I can’t walk hills right now (which is one of the reasons I chose to walk here), but there was enough variety to keep me interested, along with some adventure and mishaps.
Logistics for the walk from Amberley to Pulborough
- Start: Amberley station
- Finish: Pulborough station
- How to get there: Located in the South Downs, both villages are on the Southern train line, one stop apart. If coming from London, there are direct trains from London Victoria which takes approx 1h 20 min. If coming by car, there is car parking at and near the station.
- Distance: 7.4 miles
- Time: 2h 45min
- Difficulty: Easy
- Terrain: Grass, marsh, some road, gravel and dirt path.
- Time of year: I did this at the end of winter
- Dog friendly: Partly (see below for more details)
- Amenities: There are no toilets at Amberley station, but the Amberley Museum across the road has some. Pulborough Station has toilets.
Tips for the walk from Amberley to Pulborough
- If coming by train from London, buy a return ticket to Amberley. You will then be able to use it to return from Pulborough.
- If it’s been raining recently, wear waterproof hiking boots. Notice I say boots, not shoes. My feet got sucked right in ankle deep.
- If you want to finish at a pub, walk the other way from Pulborough to Amberley and go to the Bridge Inn (I didn’t stop there, but it’s highly rated).
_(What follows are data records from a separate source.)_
-- pv_equiv track=rewrite | github.com/Ag3497120/verantyx-v6 | arc/world_commands.py | dilate_color
-- ===== SOURCE A (Python) =====
-- from collections import Counter, defaultdict
--
-- def _bg(g):
--     c = Counter()
--     for row in g: c.update(row)
--     return c.most_common(1)[0][0]
--
-- def _copy(g):
--     return [row[:] for row in g]
--
-- def dilate_color(g, color):
--     """特定色だけ膨張"""
--     h,w=len(g),len(g[0]); bg=_bg(g); res=_copy(g)
--     for r in range(h):
--         for c in range(w):
--             if g[r][c]==color:
--                 for dr,dc in [(-1,0),(1,0),(0,-1),(0,1)]:
--                     nr,nc=r+dr,c+dc
--                     if 0<=nr<h and 0<=nc<w and res[nr][nc]==bg: res[nr][nc]=color
--     return res
-- ===== SOURCE B (Python) =====
-- from collections import Counter
--
-- def _bg(g):
--     c = Counter()
--     for row in g: c.update(row)
--     return c.most_common(1)[0][0]
--
-- def dilate_color(g, color):
--     """特定色だけ膨張 — output-centric gather: each cell inspects its own neighbors"""
--     h, w = len(g), len(g[0])
--     bg = _bg(g)
--     def cell(r, c):
--         if g[r][c] == bg and any(
--                 g[r + dr][c + dc] == color
--                 for dr, dc in ((-1, 0), (1, 0), (0, -1), (0, 1))
--                 if 0 <= r + dr < h and 0 <= c + dc < w):
--             return color
--         return g[r][c]
--     return [[cell(r, c) for c in range(w)] for r in range(h)]
-- ===== Notes on version B (the rewrite author's own statement) =====
-- stated objective: alternative
-- what changed: A mutates a copy of the grid source-centrically (every color cell scatters writes into its bg neighbors of the partially-updated copy); B builds the output functionally and output-centrically (each cell independently gathers: it is color iff it is bg with a 4-neighbor equal to color in the original grid). Pre_ restricts to non-empty rectangular grids: A raises on empty or all-empty-row grids or rows shorter than the first, and on ragged grids with rows longer than the first A's preservation of the extra tail cells is an artefact of indexing by len(g[0]).
-- outside the precondition, e.g. on dilate_color([[0, 0], [0, 1, 5]], 1): A returns [[0, 1], [1, 1, 5]], B returns [[0, 1], [1, 1]]
import Mathlib
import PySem
lemma run_some (L : List (List (Option Int) × Int)) :
    ∀ (bs : List (List (Option Int))) (d : Int),
    L.foldl stepFn (bs, some d) =
      ((if (L.map Prod.snd).foldl min d = d then bs else []) ++
         (L.filter (fun c => c.2 == (L.map Prod.snd).foldl min d)).map Prod.fst,
       some ((L.map Prod.snd).foldl min d)) := by
  induction L with
  | nil => intro bs d; simp
  | cons c t ih =>
    intro bs d
    simp only [List.foldl_cons, List.map_cons, List.filter_cons]
    by_cases h1 : c.2 < d
    · have hmin : min d c.2 = c.2 := min_eq_right h1.le
      have hM := (PySem.List.foldl_min_le (t.map Prod.snd) c.2).1
      simp only [stepFn, hmin, if_pos h1]
      rw [ih [c.1] c.2]
      generalize hg : (t.map Prod.snd).foldl min c.2 = m at hM ⊢
      have hne : ¬ m = d := by omega
      by_cases h : c.2 = m
      · simp [h, hne]
      · simp only [if_neg hne, if_neg h, beq_iff_eq]
        rw [if_neg (fun hh : m = c.2 => h (Eq.symm hh))]
    · by_cases h2 : c.2 = d
      · subst h2
        have hmin : min c.2 c.2 = c.2 := min_self c.2
        simp only [stepFn, lt_irrefl, if_false, if_true, hmin]
        rw [ih (bs ++ [c.1]) c.2]
        generalize (t.map Prod.snd).foldl min c.2 = m
        by_cases h : m = c.2
        · simp [h]
        · simp [h]
          rw [if_neg (fun hh : c.2 = m => h (Eq.symm hh))]
      · have hd : d < c.2 := by omega
        have hmin : min d c.2 = d := min_eq_left hd.le
        have hM := (PySem.List.foldl_min_le (t.map Prod.snd) d).1
        simp only [stepFn, if_neg h1, if_neg h2, hmin]
        rw [ih bs d]
        have hne : ¬ c.2 = (t.map Prod.snd).foldl min d := by omega
        simp [hne]

lemma select_eq (L : List (List (Option Int) × Int)) :
    L.foldl stepFn ([], none) =
      (match L with
       | [] => ([], none)
       | r :: t =>
           let best := (t.map Prod.snd).foldl min r.2
           ((L.filter (fun sd => sd.2 == best)).map Prod.fst, some best)) := by
  match L with
  | [] => rfl
  | r :: t =>
    have hstep : stepFn ([], none) r = ([r.1], some r.2) := rfl
    simp only [List.foldl_cons, hstep]
    rw [run_some t [r.1] r.2]
    simp only [List.filter_cons]
    by_cases h : r.2 = (t.map Prod.snd).foldl min r.2
    · simp [← h]
    · have h' : ¬ (t.map Prod.snd).foldl min r.2 = r.2 := fun hh => h hh.symm
      simp [h, h']

-- A's compute_rating is the sum of per-seat signed contributions
lemma compute_rating_eq_sum (s : List (Option Int)) (n : Int) :
    compute_rating s n = ((PySem.List.enumerate s).map (gSide n)).sum := by
  unfold compute_rating
  set mid := PySem.Int.floordiv n 2 with hmid
  have hcond : ∀ (P : Int → Prop) [DecidablePred P],
      (PySem.List.enumerate s).foldl
        (fun a p => match p.2 with
          | some x => if P p.1 then a + x else a
          | none => a) 0 =
      ((PySem.List.enumerate s).map
        (fun p => match p.2 with
          | some x => if P p.1 then x else 0
          | none => 0)).sum := by
    intro P _
    rw [show (fun (a : Int) (p : Int × Option Int) => match p.2 with
        | some x => if P p.1 then a + x else a
        | none => a) = (fun a p => a + (match p.2 with
          | some x => if P p.1 then x else 0
          | none => 0)) from by
      funext a p; rcases p with ⟨i, x⟩
      cases x with
      | none => simp
      | some v => simp only []; split <;> simp]
    rw [PySem.List.foldl_add]; simp
  by_cases hpar : PySem.Int.mod n 2 = 0
  · simp only [if_pos hpar]
    rw [hcond (fun i => i < mid), hcond (fun i => mid ≤ i)]
    have hadd : (((PySem.List.enumerate s).map (gSide n)).sum +
        ((PySem.List.enumerate s).map
          (fun p => match p.2 with
            | some x => if p.1 < mid then x else 0
            | none => 0)).sum) =
        ((PySem.List.enumerate s).map
          (fun p => match p.2 with
            | some x => if mid ≤ p.1 then x else 0
            | none => 0)).sum := by
      rw [← List.sum_map_add]
      apply congrArg List.sum
      apply List.map_congr_left
      intro p _
      rcases p with ⟨i, x⟩
      cases x with
      | none => simp [gSide]
      | some v =>
        have hside : side i n = if i < mid then -1 else 1 := by
          simp only [side, ← hmid]
          split_ifs with h1 h2
          · rfl
          · rfl
          · exact absurd (Or.inl hpar) h2
        simp only [gSide, hside]
        by_cases h : i < mid
        · simp only [if_pos h, if_neg (not_le.mpr h)]; ring
        · simp only [if_neg h, if_pos (not_lt.mp h)]; ring
    beta_reduce
    linarith [hadd]
  · simp only [if_neg hpar]
    rw [hcond (fun i => i < mid), hcond (fun i => mid < i)]
    have hadd : (((PySem.List.enumerate s).map (gSide n)).sum +
        ((PySem.List.enumerate s).map
          (fun p => match p.2 with
            | some x => if p.1 < mid then x else 0
            | none => 0)).sum) =
        ((PySem.List.enumerate s).map
          (fun p => match p.2 with
            | some x => if mid < p.1 then x else 0
            | none => 0)).sum := by
      rw [← List.sum_map_add]
      apply congrArg List.sum
      apply List.map_congr_left
      intro p _
      rcases p with ⟨i, x⟩
      cases x with
      | none => simp [gSide]
      | some v =>
        have hside : side i n = if i < mid then -1 else if mid < i then 1 else 0 := by
          simp only [side, ← hmid]
          split_ifs with h1 h2 h3 <;> first | rfl | tauto
        simp only [gSide, hside]
        by_cases h : i < mid
        · simp only [if_pos h, if_neg (show ¬ mid < i by omega)]; ring
        · by_cases h2 : mid < i
          · simp only [if_neg h, if_pos h2]; ring
          · simp only [if_neg h, if_neg h2]; ring
    beta_reduce
    linarith [hadd]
- Alternatively, have some afternoon tea at the Amberley Tea room (in Amberley Village), or the Little Bean Cafe in Pulborough. Think sandwiches, cream scones, cakes…you know, the traditional English stuff. From what I can see, both are dog friendly.
Is the walk dog friendly?
For the first section where you loop around to Amberley Village, your dog needs to be on a lead for a moment, but once through the other gate (I will show you when I describe the walk), there’s a nice long stretch where your dog can roam. The main issue I see coming up is just before walking into Amberley Village, there are a couple of tricky stiles which also lead straight onto a railway track. You can skip this section of the walk though, and instead start from Amberley Village….
The second section of the walk from Amberley Village to Pulborough, is much more dog friendly as a whole…to a point. For the first 1/2 of the walk, there are no obstacles. After this, there is a brief bit of road, and a field with a horse. The problem could then be the tricky stile which comes next. I will show you it all in more detail when I describe the walk below.
Map for walk from Amberley to Pulborough
More walk ideas nearby will be at the end
A guide to the walk from Amberley to Pulborough
Out of Amberley Station, take a left, the left again. Just before the bridge, you should see a trail to the right. Go along it and through the gate.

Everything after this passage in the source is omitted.